Unnamed: 0,Start,End
Columns,8,9
US OE Large Blend,10,949
US OE Large Value,951,1760
US OE Large Growth,1763,2726
US OE Mid-Cap Growth,2729,3179
US OE Small Value,3181,3485
US OE Mid-Cap Value,3488,3756
US OE Small Growth,3759,4262
US OE Small Blend,4265,4718
US OE Technology,4721,4835


#### TODO
Separate Large, Mid-Cap, Small, and other categories into separate files.

#### Decide on Funds
For now, I'm only going to use large US fund data. I've laid out lists in order to compare mid-cap and small portfolios for later. Will still need to figure out how to drop the right rows when doing small or mid-cap.

In [10]:
# identify funds by description
# large_names = list(labels.index[["Large" in fund_type for fund_type in labels.index]])
mid_names = list(labels.index[["Mid-Cap" in fund_type for fund_type in labels.index]])
# small_names = list(labels.index[["Small" in fund_type for fund_type in labels.index]])

# decide which rows to skip
fund_types = large_names # + mid_names + small_names
skip_footer = labels.loc[fund_types,'End'].max()

# load data
US_funds = pd.read_excel('../data/US Equity Mutual Funds Monthly Returns.xlsx',
                         header=labels.loc['Columns','Start'], skipfooter=skip_footer)
# drop empty rows
empty_rows = (~US_funds.isna()).sum(axis=1) < 3
US_funds.drop(US_funds.index[empty_rows],axis=0,inplace=True)

# replace missing ticker names with fund name
no_tick = US_funds.index[US_funds.Ticker.isna()]
US_funds.iloc[no_tick,1] = US_funds.iloc[no_tick,0]
US_funds.set_index('Ticker',inplace=True)
US_funds.drop(columns=['Group/Investment','Fund Size'],inplace=True)

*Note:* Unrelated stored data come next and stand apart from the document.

-- pv_equiv track=rewrite | github.com/SnowflakeTech/AI-Powered-Learning-System | sat_question_generator.py | _unique_choices
-- ===== SOURCE A (Python) =====
-- from typing import List, Tuple, Dict
--
-- def _unique_choices(correct: int, distractors: List[int]) -> List[int]:
--     """Return up to 3 unique distractors not equal to correct."""
--     seen = set([correct])
--     uniq = []
--     for d in distractors:
--         if d not in seen:
--             uniq.append(d)
--             seen.add(d)
--         if len(uniq) == 3:
--             break
--     # If still short, pad with nearby numbers
--     t = correct
--     k = 1
--     while len(uniq) < 3:
--         for cand in (t + k, t - k):
--             if cand not in seen:
--                 uniq.append(cand)
--                 seen.add(cand)
--                 if len(uniq) == 3:
--                     break
--         k += 1
--     return uniq
-- ===== SOURCE B (Python) =====
-- from typing import List
--
-- def _unique_choices(correct: int, distractors: List[int]) -> List[int]:
--     """Return up to 3 unique distractors not equal to correct.
--
--     One dedup-and-take-3 pass over a single candidate stream: the given
--     distractors followed by correct+-1, correct+-2, correct+-3.  Three
--     offsets always suffice: at most two of those six values can already
--     be taken (uniq holds fewer than 3 values when padding is needed).
--     """
--     nearby = [correct + s * k for k in (1, 2, 3) for s in (1, -1)]
--     seen = {correct}
--     uniq = []
--     for cand in distractors + nearby:
--         if cand in seen:
--             continue
--         seen.add(cand)
--         uniq.append(cand)
--         if len(uniq) == 3:
--             break
--     return uniq
-- ===== Notes on version B (the rewrite author's own statement) =====
-- stated objective: simpler
-- what changed: A's two-phase structure (scan distractors with a break, then a while-loop spiralling outward from correct to pad) is replaced by one dedup-and-take-3 pass over a single concatenated candidate list distractors + [c+1,c-1,c+2,c-2,c+3,c-3] (three offsets provably always suffice).
import Mathlib
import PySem

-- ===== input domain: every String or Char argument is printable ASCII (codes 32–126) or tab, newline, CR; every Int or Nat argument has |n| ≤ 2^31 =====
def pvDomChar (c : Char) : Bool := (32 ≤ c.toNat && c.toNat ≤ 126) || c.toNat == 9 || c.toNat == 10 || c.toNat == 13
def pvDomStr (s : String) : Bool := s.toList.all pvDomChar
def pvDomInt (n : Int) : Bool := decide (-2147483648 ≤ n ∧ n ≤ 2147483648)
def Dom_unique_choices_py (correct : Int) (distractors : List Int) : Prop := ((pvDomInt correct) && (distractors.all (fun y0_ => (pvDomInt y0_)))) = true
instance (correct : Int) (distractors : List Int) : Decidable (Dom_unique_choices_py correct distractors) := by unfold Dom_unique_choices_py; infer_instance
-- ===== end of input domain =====

-- B replaces A's two-phase scan-then-spiral-pad with a single dedup-and-take-3 pass
-- over the concatenated candidate list distractors ++ [c±1, c±2, c±3] (objective: simpler).

-- ===== PORT A =====
-- first for-loop of A: 'for d in distractors: if d not in seen: append/add; if len==3: break'
def aLoop (seen : PySem.Set Int) (uniq : List Int) : List Int → PySem.Set Int × List Int
  | [] => (seen, uniq)
  | d :: rest =>
      let st := if seen.contains d then (seen, uniq) else (seen.add d, uniq ++ [d])
      if st.2.length == 3 then st else aLoop st.1 st.2 rest

-- A's while-loop, transcribed with a fuel of 3 iterations to make it total in Lean.
-- Each iteration processes the pair (t+k, t-k); Python's inner 'break' fires only after
-- an append makes len(uniq)==3 — since the while guard gives len<3 at entry, that is the
-- same as checking st1.2.length == 3 here.  3 iterations suffice on every input: when the
-- while-loop is entered uniq has < 3 entries, so at most 2 of the six candidates are
-- already in seen (they all differ from correct), and the loop fills uniq to 3.
def aPad (t : Int) (seen : PySem.Set Int) (uniq : List Int) (k : Int) : Nat → List Int
  | 0 => uniq
  | f + 1 =>
      if uniq.length < 3 then
        let st1 := if seen.contains (t + k) then (seen, uniq) else (seen.add (t + k), uniq ++ [t + k])
        if st1.2.length == 3 then st1.2
        else
          let st2 := if st1.1.contains (t - k) then st1 else (st1.1.add (t - k), st1.2 ++ [t - k])
          aPad t st2.1 st2.2 (k + 1) f
      else uniq

def unique_choices_py (correct : Int) (distractors : List Int) : List Int :=
  let st := aLoop (PySem.Set.ofList [correct]) [] distractors
  aPad correct st.1 st.2 1 3

-- ===== PORT B =====
-- Source B's single for-loop: skip seen candidates, otherwise take, stop at 3
def bLoop (seen : PySem.Set Int) (uniq : List Int) : List Int → List Int
  | [] => uniq
  | c :: rest =>
      if seen.contains c then bLoop seen uniq rest
      else
        let seen' := seen.add c
        let uniq' := uniq ++ [c]
        if uniq'.length == 3 then uniq' else bLoop seen' uniq' rest

def unique_choices_py_alt (correct : Int) (distractors : List Int) : List Int :=
  let nearby := [correct + 1, correct - 1, correct + 2, correct - 2, correct + 3, correct - 3]
  bLoop (PySem.Set.ofList [correct]) [] (distractors ++ nearby)

-- ===== PRECONDITION & SPEC =====
def Spec_unique_choices_py (correct : Int) (distractors : List Int) (out : List Int) : Prop := out = unique_choices_py_alt correct distractors
instance (correct : Int) (distractors : List Int) (out : List Int) : Decidable (Spec_unique_choices_py correct distractors out) := by unfold Spec_unique_choices_py; infer_instance

-- ===== CLAIM (what is proved, stated in full; the proofs are below) =====
def Claim_equal_unique_choices_py : Prop := ∀ (correct : Int) (distractors : List Int), Dom_unique_choices_py correct distractors → Spec_unique_choices_py correct distractors (unique_choices_py correct distractors)

-- ===== LEMMAS AND PROOFS =====

-- B's loop returns the uniq component of A's loop (both break at 3), as long as we start short
theorem bLoop_eq_aLoop (l : List Int) : ∀ (s : PySem.Set Int) (u : List Int),
    u.length < 3 → bLoop s u l = (aLoop s u l).2 := by
  induction l with
  | nil => intro s u _; rfl
  | cons d rest ih =>
    intro s u hu
    by_cases hc : s.contains d = true
    · simp only [bLoop, aLoop, hc, if_pos]
      have h3 : ¬ (u.length == 3) = true := by simp; omega
      simp only [h3, Bool.false_eq_true, if_false]
      exact ih s u hu
    · simp only [bLoop, aLoop, hc, Bool.false_eq_true, if_false]
      by_cases h3 : ((u ++ [d]).length == 3) = true
      · simp only [h3, if_true]
      · simp only [h3, Bool.false_eq_true, if_false]
        exact ih _ _ (by simp at h3 ⊢; omega)

-- length of aLoop's accumulator never exceeds 3 when it starts below 3
theorem aLoop_len_le (l : List Int) : ∀ (s : PySem.Set Int) (u : List Int),
    u.length < 3 → (aLoop s u l).2.length ≤ 3 := by
  induction l with
  | nil => intro s u hu; simp only [aLoop]; omega
  | cons d rest ih =>
    intro s u hu
    by_cases hc : s.contains d = true
    · have h3 : ¬ (u.length == 3) = true := by simp; omega
      simp only [aLoop, hc, if_true, h3, Bool.false_eq_true, if_false]
      exact ih s u hu
    · simp only [aLoop, hc, Bool.false_eq_true, if_false]
      by_cases h3 : ((u ++ [d]).length == 3) = true
      · simp only [h3, if_true]; simp at h3 ⊢; omega
      · simp only [h3, Bool.false_eq_true, if_false]
        exact ih _ _ (by simp at h3 ⊢; omega)

-- splitting A's break-at-3 loop across an append
theorem aLoop_append (xs : List Int) : ∀ (ys : List Int) (s : PySem.Set Int) (u : List Int),
    u.length < 3 →
    aLoop s u (xs ++ ys) =
      (let st := aLoop s u xs; if st.2.length == 3 then st else aLoop st.1 st.2 ys) := by
  induction xs with
  | nil =>
    intro ys s u hu
    have h3 : ¬ (u.length == 3) = true := by simp; omega
    simp [aLoop, h3]
  | cons d rest ih =>
    intro ys s u hu
    by_cases hc : s.contains d = true
    · have h3 : ¬ (u.length == 3) = true := by simp; omega
      simp only [List.cons_append, aLoop, hc, if_true, h3, Bool.false_eq_true, if_false]
      exact ih ys s u hu
    · simp only [List.cons_append, aLoop, hc, Bool.false_eq_true, if_false]
      by_cases h3 : ((u ++ [d]).length == 3) = true
      · simp only [h3, if_true]
      · simp only [h3, Bool.false_eq_true, if_false]
        exact ih ys _ _ (by simp at h3 ⊢; omega)

-- once uniq is full the while-loop does nothing
theorem aPad_full (t : Int) (s : PySem.Set Int) (u : List Int) (k : Int) (f : Nat)
    (h : ¬ u.length < 3) : aPad t s u k f = u := by
  cases f with
  | zero => rfl
  | succ f => simp [aPad, h]

-- A's break-at-3 loop body on a two-element list, written out
theorem aLoop_pair (s : PySem.Set Int) (u : List Int) (a b : Int) :
    aLoop s u [a, b] =
      (let st1 := if s.contains a then (s, u) else (s.add a, u ++ [a])
       if st1.2.length == 3 then st1
       else if st1.1.contains b then st1 else (st1.1.add b, st1.2 ++ [b])) := by
  simp only [aLoop]
  split_ifs <;> rfl

-- one while-iteration is A's loop body run on the pair [t+k, t-k]
theorem aPad_step (t : Int) (s : PySem.Set Int) (u : List Int) (k : Int) (f : Nat) :
    aPad t s u k (f + 1) =
      (if u.length < 3 then
        (let r := aLoop s u [t + k, t - k];
         if r.2.length == 3 then r.2 else aPad t r.1 r.2 (k + 1) f)
      else u) := by
  by_cases hu : u.length < 3
  · simp only [aPad, hu, if_true, aLoop_pair s u (t + k) (t - k)]
    by_cases h3 : ((if s.contains (t + k) then (s, u) else (s.add (t + k), u ++ [t + k])).2.length == 3) = true
    · simp only [h3, if_true]
    · simp only [h3, Bool.false_eq_true, if_false]
      by_cases h3' : ((if (if s.contains (t + k) then (s, u) else (s.add (t + k), u ++ [t + k])).1.contains (t - k)
            then (if s.contains (t + k) then (s, u) else (s.add (t + k), u ++ [t + k]))
            else ((if s.contains (t + k) then (s, u) else (s.add (t + k), u ++ [t + k])).1.add (t - k),
                  (if s.contains (t + k) then (s, u) else (s.add (t + k), u ++ [t + k])).2 ++ [t - k])).2.length == 3) = true
      · simp only [h3', if_true]
        exact aPad_full t _ _ (k + 1) f (by simp only [beq_iff_eq] at h3'; omega)
      · simp only [h3', Bool.false_eq_true, if_false]
  · simp only [aPad, hu, if_false]

-- the fuel-3 while-loop equals A's loop body run over the six nearby candidates
theorem aPad_eq_aLoop_six (t : Int) (s : PySem.Set Int) (u : List Int) (hu : u.length < 3) :
    aPad t s u 1 3 = (aLoop s u [t + 1, t - 1, t + 2, t - 2, t + 3, t - 3]).2 := by
  have split2 : ([t + 1, t - 1, t + 2, t - 2, t + 3, t - 3] : List Int)
      = [t + 1, t - 1] ++ ([t + 2, t - 2] ++ [t + 3, t - 3]) := by simp
  rw [split2]
  rw [aLoop_append [t + 1, t - 1] _ s u hu]
  rw [show (3 : Nat) = 2 + 1 from rfl, aPad_step]
  simp only [hu, if_true]
  set r1 := aLoop s u [t + 1, t - 1] with hr1
  by_cases h1 : (r1.2.length == 3) = true
  · simp only [h1, if_true]
  · simp only [h1, Bool.false_eq_true, if_false]
    have hr1len : r1.2.length < 3 := by
      have hle := aLoop_len_le [t + 1, t - 1] s u hu
      rw [← hr1] at hle
      simp only [beq_iff_eq] at h1; omega
    rw [aLoop_append [t + 2, t - 2] _ r1.1 r1.2 hr1len]
    rw [show (2 : Nat) = 1 + 1 from rfl, aPad_step]
    simp only [hr1len, if_true]
    rw [show ((1 : Int) + 1) = 2 from rfl]
    set r2 := aLoop r1.1 r1.2 [t + 2, t - 2] with hr2
    by_cases h2 : (r2.2.length == 3) = true
    · simp only [h2, if_true]
    · simp only [h2, Bool.false_eq_true, if_false]
      have hr2len : r2.2.length < 3 := by
        have hle := aLoop_len_le [t + 2, t - 2] r1.1 r1.2 hr1len
        rw [← hr2] at hle
        simp only [beq_iff_eq] at h2; omega
      rw [show (1 : Nat) = 0 + 1 from rfl, aPad_step]
      simp only [hr2len, if_true]
      rw [show ((2 : Int) + 1) = 3 from rfl]
      set r3 := aLoop r2.1 r2.2 [t + 3, t - 3] with hr3
      by_cases h3 : (r3.2.length == 3) = true
      · simp only [h3, if_true]
      · simp only [h3, Bool.false_eq_true, if_false]
        rfl

-- ===== VERDICT (by name: the statement is the Claim_ definition above) =====
theorem unique_choices_py_spec : Claim_equal_unique_choices_py := by
  intro correct distractors _
  unfold Spec_unique_choices_py unique_choices_py unique_choices_py_alt
  have h0 : ([] : List Int).length < 3 := by simp
  rw [bLoop_eq_aLoop _ _ _ h0]
  rw [aLoop_append distractors _ _ _ h0]
  set st := aLoop (PySem.Set.ofList [correct]) [] distractors with hst
  by_cases h3 : (st.2.length == 3) = true
  · simp only [h3, if_true]
    exact aPad_full correct st.1 st.2 1 3 (by simp only [beq_iff_eq] at h3; omega)
  · simp only [h3, Bool.false_eq_true, if_false]
    have hle := aLoop_len_le distractors (PySem.Set.ofList [correct]) [] h0
    rw [← hst] at hle
    exact aPad_eq_aLoop_six correct st.1 st.2 (by simp only [beq_iff_eq] at h3; omega)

# transpose and convert to datetime
funds = US_funds.T
funds.index = pd.to_datetime(funds.index.str.strip('Monthly Return '))

# info
funds.shape

(240, 2712)

In [12]:
funds.columns

Index(['ALBAX', 'ALBCX', 'AGIZX', 'AMWAX', 'AMWCX', 'AMWIX', 'AMWYX', 'AMINX',
       'AMANX', 'AVDAX',
       ...
       'DTLGX', 'CHCLX', 'CHCYX', 'CHCBX', 'CHCCX', 'CHCIX', 'CHCKX', 'CHCRX',
       'CHCZX', 'AMGAX'],
      dtype='object', name='Ticker', length=2712)

Load factors

In [5]:
momentum = pd.read_csv('../data/F-F_Momentum_Factor.CSV')
factors = pd.read_csv('../data/F-F_Research_Data_Factors.CSV')
# convert 
for df in [momentum,factors]:
    df['Dates'] = pd.to_datetime(df.Dates.astype(str)\
                                 .apply(lambda x: x[0:4]+'/'+x[4:]),
                                 format="%Y/%m")
    df.set_index('Dates',inplace=True)

factors = pd.merge(factors, momentum, left_index=True, right_index=True)
factors.shape

(1105, 5)

Line up time of data

In [6]:
fund_start,fund_end = funds.index.min(),funds.index.max()
fact_start,fact_end = factors.index.min(),factors.index.max()

# clip starts
if fact_start < fund_start:
    factors.drop(factors.index[factors.index < fund_start],inplace=True,axis=0)
else:
    funds.drop(funds.index[funds.index < fact_start],inplace=True,axis=0)
    
# clip ends
if fund_end > fact_end:
    funds.drop(funds.index[funds.index > fact_end],inplace=True,axis=0)
else:
    factors.drop(factors.index[factors.index > fund_end],inplace=True,axis=0)

# check shapes
funds.shape, factors.shape

((239, 2712), (239, 5))

In [7]:
# select columns of interest
# take out Mom for 3 factor KAPM
factor_cols = ['Mkt-RF','HML','SMB','RF', 'Mom'] 
factors = factors[factor_cols]

In [9]:
# funds.to_csv('../data/US Large Funds.csv')
# factors.to_csv('../data/US Large Factors.csv')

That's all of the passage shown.